The use of covenants and other exclusionary practices continued for decades until Congress passed the Fair Housing Act of 1968. Before that, African-Americans home buyers and renters were often forced into residential congregations “in certain locations.” Certain sections of Lansing, MI were examples.
And it’s not as though any of this was new. Castanier cites a passage from Clarence Underwood’s book, Greener Pastures. Underwood came to East Lansing from North Carolina in 1954 as a student. He later served as MSU’s Athletics Director. “I had deceived myself,” Underwood writes about his early experiences, “by believing that the numerous black athletes on Michigan State’s football team…represented openness and acceptance in a university setting based on the character of the person rather than the skin color.” He wasn’t alone in feeling that way. Fellow Southern migrants had a saying for it, Castanier recounts, referring to Northern cities as “Up South.”
Perhaps the most interesting–and thematic–aspect of this story is how victories on the field (with Black athletes) for MSU ran parallel to the fight for Open Housing in East Lansing. Both happened at the same time (mid-60s) and in the same geographic place. Castanier documents happenings on the housing side. Suffice it to say here that the debate involved the public sector (East Lansing city government), the area board of realtors, the press, and the university. And, just as we’re seeing today–50 years later–students organized. Castanier writes: “On Monday, May 24, 1965, 75 students staged a sit-in on the steps of Cowles House, the on-campus home of President Hannah. Although Hannah refused to sign a petition signed by 119 faculty members supporting open housing, he did make a strong statement in favor of open housing.”
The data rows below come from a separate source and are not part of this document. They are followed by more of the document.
lemma pv_winsA_eq_ops (rankings : List (List Int)) (w0 : PySem.Dict Int (PySem.Dict Int Int)) :
    rankings.foldl (fun w r =>
      (PySem.List.enumerate r).foldl (fun w ia =>
        (PySem.List.slice r (some (ia.1 + 1)) none).foldl (fun w b => pvBumpA w ia.2 b) w) w) w0
    = (pvOps rankings).foldl (fun w p => pvBumpA w p.1 p.2) w0 := by
  simp [pvOps, pvPairs, List.foldl_flatMap, List.foldl_map]

-- inner dict of the bump fold at key a
lemma pv_getD_bump_dict (a : Int) (ops : List (Int × Int)) :
    ∀ w : PySem.Dict Int (PySem.Dict Int Int),
    ((ops.foldl (fun w p => pvBumpA w p.1 p.2) w).getD a PySem.Dict.empty)
      = ((ops.filter (fun p => p.1 == a)).map (fun p => p.2)).foldl
          (fun di b => di.modify b 0 (· + 1)) (w.getD a PySem.Dict.empty) := by
  induction ops with
  | nil => intro w; rfl
  | cons p ops ih =>
      intro w
      simp only [List.foldl_cons, ih, List.filter_cons]
      by_cases h : p.1 = a
      · simp only [h, beq_self_eq_true, if_pos, List.map_cons, List.foldl_cons]
        congr 1
        simp [pvBumpA, PySem.Dict.getD_modify, h]
      · have : (p.1 == a) = false := by simp [h]
        simp only [this, Bool.false_eq_true, reduceIte]
        congr 1
        simp [pvBumpA, PySem.Dict.getD_modify, h, Ne.symm h]

-- getD through a fold of inserts whose value depends only on the key
lemma pv_getD_foldl_insert_pure {ν : Type} (v : Int → ν) (dflt : ν) (l : List Int) :
    ∀ (d : PySem.Dict Int ν) (a : Int),
    (l.foldl (fun d x => d.insert x (v x)) d).getD a dflt
      = if a ∈ l then v a else d.getD a dflt := by
  induction l with
  | nil => simp
  | cons x l ih =>
      intro d a
      simp only [List.foldl_cons, ih, PySem.Dict.getD_insert, List.mem_cons]
      by_cases h : a ∈ l <;> by_cases h2 : a = x <;> simp [h, h2]

lemma pv_set_update_eq_self (l : List Int) :
    ∀ s : PySem.Set Int, (∀ x ∈ l, x ∈ s) → PySem.Set.update s l = s := by
  induction l with
  | nil => intro s _; rfl
  | cons x l ih =>
      intro s h
      have hx : PySem.Set.add s x = s := by
        have hc : PySem.Set.contains s x = true := by
          simp only [PySem.Set.contains, List.contains_iff_mem]
          exact h x (by simp)
        simp only [PySem.Set.add, hc, if_pos]
      show PySem.Set.update (PySem.Set.add s x) l = s
      rw [hx]
      exact ih s (fun y hy => h y (by simp [hy]))

lemma pv_ofList_append_singleton (l : List Int) (x : Int) :
    PySem.Set.ofList (l ++ [x]) = PySem.Set.add (PySem.Set.ofList l) x := by
  simp [PySem.Set.ofList, List.foldl_append]

lemma pv_add_of_mem {s : PySem.Set Int} {x : Int} (h : x ∈ s) : PySem.Set.add s x = s := by
  simp [PySem.Set.add, PySem.Set.contains, List.contains_iff_mem, h]

lemma pv_add_of_not_mem {s : PySem.Set Int} {x : Int} (h : x ∉ s) :
    PySem.Set.add s x = s ++ [x] := by
  simp [PySem.Set.add, PySem.Set.contains, List.contains_iff_mem, h]

lemma pv_ofList_filter (p : Int → Bool) (l : List Int) :
    PySem.Set.ofList (l.filter p) = (PySem.Set.ofList l).filter p := by
  induction l using List.reverseRecOn with
  | nil => rfl
  | append_singleton l x ih =>
      rw [List.filter_append, pv_ofList_append_singleton]
      by_cases hp : p x = true
      · rw [show List.filter p [x] = [x] by simp [hp], pv_ofList_append_singleton]
        by_cases hm : x ∈ l
        · rw [pv_add_of_mem (by simp [PySem.Set.mem_ofList, List.mem_filter, hm, hp]),
              pv_add_of_mem (by simp [PySem.Set.mem_ofList, hm]), ih]
        · rw [pv_add_of_not_mem (by simp [PySem.Set.mem_ofList, List.mem_filter, hm]),
              pv_add_of_not_mem (by simp [PySem.Set.mem_ofList, hm]), ih, List.filter_append]
          simp [hp]
      · rw [show List.filter p [x] = [] by simp [hp], List.append_nil, ih]
        by_cases hm : x ∈ l
        · rw [pv_add_of_mem (by simp [PySem.Set.mem_ofList, hm])]
        · rw [pv_add_of_not_mem (by simp [PySem.Set.mem_ofList, hm]), List.filter_append]
          simp [hp]

lemma pv_ofList_idem (l : List Int) :
    PySem.Set.ofList (PySem.Set.ofList l) = PySem.Set.ofList l := by
  induction l using List.reverseRecOn with
  | nil => rfl
  | append_singleton l x ih =>
      rw [pv_ofList_append_singleton]
      by_cases hm : x ∈ l
      · rw [pv_add_of_mem (by simp [PySem.Set.mem_ofList, hm]), ih]
      · rw [pv_add_of_not_mem (by simp [PySem.Set.mem_ofList, hm]),
            pv_ofList_append_singleton, ih,
            pv_add_of_not_mem (by simp [PySem.Set.mem_ofList, hm])]

lemma pv_posDict_aux (r : List Int) (c : Int) :
    ∀ (s : Int) (d : PySem.Dict Int Int), r.Nodup →
    ((PySem.List.enumerate r s).foldl (fun d p => d.insert p.2 p.1) d).get? c
      = if c ∈ r then some (s + (r.idxOf c : Int)) else d.get? c := by
  induction r with
  | nil => intro s d _; simp [PySem.List.enumerate_nil]
  | cons x r ih =>
      intro s d hnd
      rw [PySem.List.enumerate_cons, List.foldl_cons,
          ih (s + 1) (d.insert x s) (hnd.of_cons)]
      by_cases hm : c ∈ r
      · have hcx : c ≠ x := fun h => (List.nodup_cons.mp hnd).1 (h ▸ hm)
        rw [if_pos hm, if_pos (by simp [hm]), List.idxOf_cons_ne _ (Ne.symm hcx)]
        congr 1
        push_cast [Nat.succ_eq_add_one]
        ring
      · rw [if_neg hm, PySem.Dict.get?_insert]
        by_cases hcx : c = x
        · rw [if_pos hcx, if_pos (by simp [hcx]), hcx, List.idxOf_cons_self]
          simp
        · rw [if_neg hcx, if_neg (by simp [hcx, hm])]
That recounting is important to note. MSU stood tall when it came to integrating its football team: the university acted as social activist, exercising social responsibility in athletics. But that action didn’t automatically mean MSU would extend activist resolve beyond campus borders. We can forget, sometimes too easily, that institutional leadership and leading for the broader public good aren’t always the same. There are limits, boundaries, even when it would seem that institutional leaders would be otherwise supportive. As Castanier recounts, President Hannah desegregated MSU’s dormitories; recruited Black professors; and served as chair of the U.S. Civil Rights Commission under three U.S. presidents. But when it came to Open Housing in East Lansing … the issue festered, resolved locally with the recognition that change was coming via Federal action with the passage of the aforementioned Fair Housing Act of 1968.
Take-Away Thoughts
The social climate in college football changed not long after the ’65-66 seasons. The rest of college football caught up with Michigan State’s inclusive practices. MSU’s gridiron fortunes changed, too, and for many reasons. For one thing, Duffy’s time in East Lansing was coming to an end. The Glory Years of ’65 and ’66 were followed by a string of teams with unremarkable results: 3-7 (’67), 5-5 (’68), 4-6 (’69), 4-6 (’70), 6-5 (’71), and 5-5-1 (’72), Daugherty’s last.
But one thing remained the same–then and through today: what happens on the field often stays there. While Spartan fans everywhere can be proud of MSU for what it did 50 years ago, questions linger about why the university didn’t do more back then. For that matter, today’s college fans everywhere need to ask: Why aren’t we doing more now? Why, over these many decades, has the situation remained generally the same?
Shouldn’t we expect more? Demand more?
Yes and Yes. What happens on the field should happen in our communities. It typically doesn’t. And that’s an American tragedy.
Important article, well researched, and eve opening. Thanks for the perspective.